The NORM.DIST Function
The NORM.DIST function, as its name implies, returns the normal distribution (continuous probability function) given the mean and the standard deviation of your observations. The NORM.DIST function can return two different probabilities depending on the last argument whether you set it to TRUE or FALSE. Suppose that your observations have a mean of 40 and standard deviation of 10, by doing NORM.DIST(X,40,10,FALSE) the NORM.DIST function will return the probability of the value X occurring, whereas NORM.DIST(X,40,10,TRUE) will return the cumulative probability of all the values less than or equal to X.
If 40 represented the average minutes a person watches TV per day, with a standard deviation of 10, and your friend came to you saying she watches only 20 minutes of TV per day, now you would know that the probability of her watching exactly 20 minutes of TV per day is NORM.DIST(20,40,10,FALSE) = 0.54%, whereas the probability of her watching maximum 20 minutes of TV per day is NORM.DIST(20,40,10,TRUE) = 2.28%, which means that the probability of her watching TV more than 20 minutes a day is 1-0.028 = 97.72%
The NORM.INV Function
The NORM.INV function is the inverse of the NORM.DIST function. Using our example above, if we wanted to answer the question: How many minutes of TV can I watch maximum per day to be in the bottom 10%, the answer would be NORM.INV(0.1,40,10) = 27.18 minutes, which also means that in order to be in the top 90% I must watch more than 27.18 minutes of TV per day.
Plotting the Normal Distribution in Excel
Before plotting the data, we need to remember the 68-95-99 rule which states that roughly 68% of the values lie between one standard deviation from the mean, in our example above, this translates that roughly 68% of the values lie between 30 and 50 (40 – 10 and 40+10), about 95% of the values lie between two standard deviations from the mean, in our example 95% of values lie between 20 and 60 (40-(10*2) and 40+(10*2), and about 99.7% of the values lie between 3 standard deviations from the mean, in our example between 10 and 70 (40-(10*3) and 40+(10*3). Thanks to this, I will choose the minimum and maximum of our X axis to lie between 4 standard deviations from the mean (0 and 80).

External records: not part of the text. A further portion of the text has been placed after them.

theorem pvCore (entries : List (String × List Int × Bool))
    (pend : PySem.Dict (List Int) (String × List Nat)) (a opp : String) (box : List Int)
    (ha : a = "add" ∨ a = "remove") (hactset : ∀ act : String, act = "add" ∨ act = "remove" → act ≠ a → act = opp)
    (hao : a ≠ opp)
    (h : pvInv entries pend) :
    (pvInv (match pend.get? box with
      | some (act, i :: is) =>
          if act ≠ a then (entries.set i (act, box, false), pend.insert box (act, is))
          else (entries ++ [(a, box, true)], pend.insert box (act, (i :: is) ++ [entries.length]))
      | _ => (entries ++ [(a, box, true)], pend.insert box (a, [entries.length]))).1
      (match pend.get? box with
      | some (act, i :: is) =>
          if act ≠ a then (entries.set i (act, box, false), pend.insert box (act, is))
          else (entries ++ [(a, box, true)], pend.insert box (act, (i :: is) ++ [entries.length]))
      | _ => (entries ++ [(a, box, true)], pend.insert box (a, [entries.length]))).2) ∧
    (if (opp, box) ∈ pvAlive entries then
        (PySem.List.remove? (pvAlive entries) (opp, box)).getD (pvAlive entries)
      else pvAlive entries ++ [(a, box)]) =
      pvAlive (match pend.get? box with
      | some (act, i :: is) =>
          if act ≠ a then (entries.set i (act, box, false), pend.insert box (act, is))
          else (entries ++ [(a, box, true)], pend.insert box (act, (i :: is) ++ [entries.length]))
      | _ => (entries ++ [(a, box, true)], pend.insert box (a, [entries.length]))).1 := by
  have happnd : ∀ (hemp : ∀ j ∈ pvIdxs entries box, entries[j]? = some (a, box, true)),
      pvAlive entries ++ [(a, box)] = pvAlive (entries ++ [(a, box, true)]) := by
    intro _
    rw [pvAlive_append, pvAlive_cons]
    rfl
  cases hg : pend.get? box with
  | none =>
    have hbox := h box
    rw [hg] at hbox
    have hallnil : ∀ j ∈ pvIdxs entries box, entries[j]? = some (a, box, true) := by
      rw [hbox]; intro j hj; simp at hj
    have hnm := pvNotMem hao hallnil
    refine ⟨?_, ?_⟩
    · have := pvInv_append entries pend a box h hallnil ha
      rw [hbox] at this
      exact this
    · rw [if_neg hnm]
      exact happnd hallnil
  | some v =>
    obtain ⟨act, idxs⟩ := v
    have hbox := h box
    rw [hg] at hbox
    obtain ⟨hidx, hactm, hall⟩ := hbox
    cases idxs with
    | nil =>
      have hallnil : ∀ j ∈ pvIdxs entries box, entries[j]? = some (a, box, true) := by
        rw [← hidx]; intro j hj; simp at hj
      have hnm := pvNotMem hao hallnil
      refine ⟨?_, ?_⟩
      · have := pvInv_append entries pend a box h hallnil ha
        rw [← hidx] at this
        exact this
      · rw [if_neg hnm]
        exact happnd hallnil
    | cons i is =>
      have halls : ∀ j ∈ pvIdxs entries box, entries[j]? = some (act, box, true) := by
        rw [← hidx]; exact hall
      by_cases hact : act = a
      · subst hact
        simp only [ne_eq, not_true_eq_false, reduceIte]
        refine ⟨?_, ?_⟩
        · have hinv2 := pvInv_append entries pend act box h halls ha
          rw [← hidx] at hinv2
          exact hinv2
        · rw [if_neg (pvNotMem hao halls)]
          rw [pvAlive_append, pvAlive_cons]
          rfl
      · simp only [ne_eq, hact, not_false_eq_true, reduceIte]
        have hopp2 : act = opp := hactset act hactm hact
        have hi_entry : entries[i]? = some (act, box, true) := hall i List.mem_cons_self
        have hmem : (opp, box) ∈ pvAlive entries := mem_pvAlive.mpr ⟨i, by
          rw [hi_entry, hopp2]⟩
        refine ⟨pvInv_cancel entries pend act box i is h hg, ?_⟩
        rw [if_pos hmem]
        have hrem := pvRemove_alive hidx.symm halls
        rw [← hopp2, hrem]
        rfl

In column E I have the placed all the values from 0 to 80 (stepping 0.2) and in column F the formula =NORM.DIST(E2,$C$2,$C$3,FALSE).
Finally, we are ready to select the data in column E and F and add our XY Scatter chart (I chose line with no markers)
Adding more information to our chart
Now it would be nice to add 3 different areas to our chart: one that highlights the range that lies within one standard deviation from the mean, one that highlights the one that lies within two standard deviations from the mean and one that highlights the one that lies within three standard deviations from the mean.
Adding the 68% area
We know that these values lie between 30 and 50 (40 – 10) and (40 + 10). This means that our series for the area needs to have 0 as Y values up until X = 30, then when X = 30 we will list 30 twice (one with Y value of 0 and one with Y value equal to the result of the NORM.DIST function), from 31 to 49 Y will be equal to the NORM.DIST function, and when X = 50 we will again list it twice, one with Y value of NORM.DIST and one with Y value of 0, finally for X > 50 we will have Y values of 0. Now, because eventually we will add this series to the secondary axis and we will chose a Date type axis, we will need to multiply all the X values by 10, because we need to have whole numbers without decimals in order for a date type axis to function properly.
After have built this series, we need to add it to the chart and then moving it to the secondary axis, changing the type of chart for the series to Area, make sure that the min and max of the secondary Y axis match those of the primary Y axis and adding the secondary horizontal axis, making sure it is a Date type axis whose min and max match those of the primary horizontal axis multiplied by 10. Then we need to get rid of the secondary vertical axis. After all these steps we are left with:
Adding the 95% area
The logic behind adding the second area is similar to the one above, but this time we will need the Y values of the area series to be equal to those of the NORM.DIST between X values of 20 to 30 and then between 50 to 60.
Then it is just a matter of again adding the series and following the same steps as above, but this time you do not need to modify the secondary axis values as they are already set:
Adding the 99% area
Following the same logic as for the previous area, but keeping in mind now that the area needs to cover the values from 10 to 20 and from 60 to 70, we can build the other series and adding it to the chart as we did above.
Once we are at this stage, we could add at the bottom of the chart 3 XY series to highlight the width of each range. We will need to set the minimum of the Y axis to -0.03 and then hide the negative values by choosing a custom number format of 0.0%;;0%.
Our final graph:
You can experiment with it and add new information. Also you can check how the graph changes by changing the standard deviation: for lower values of standard deviation, you will notice that the chart gets more centered around the mean and the opposite happens for higher values of standard deviation.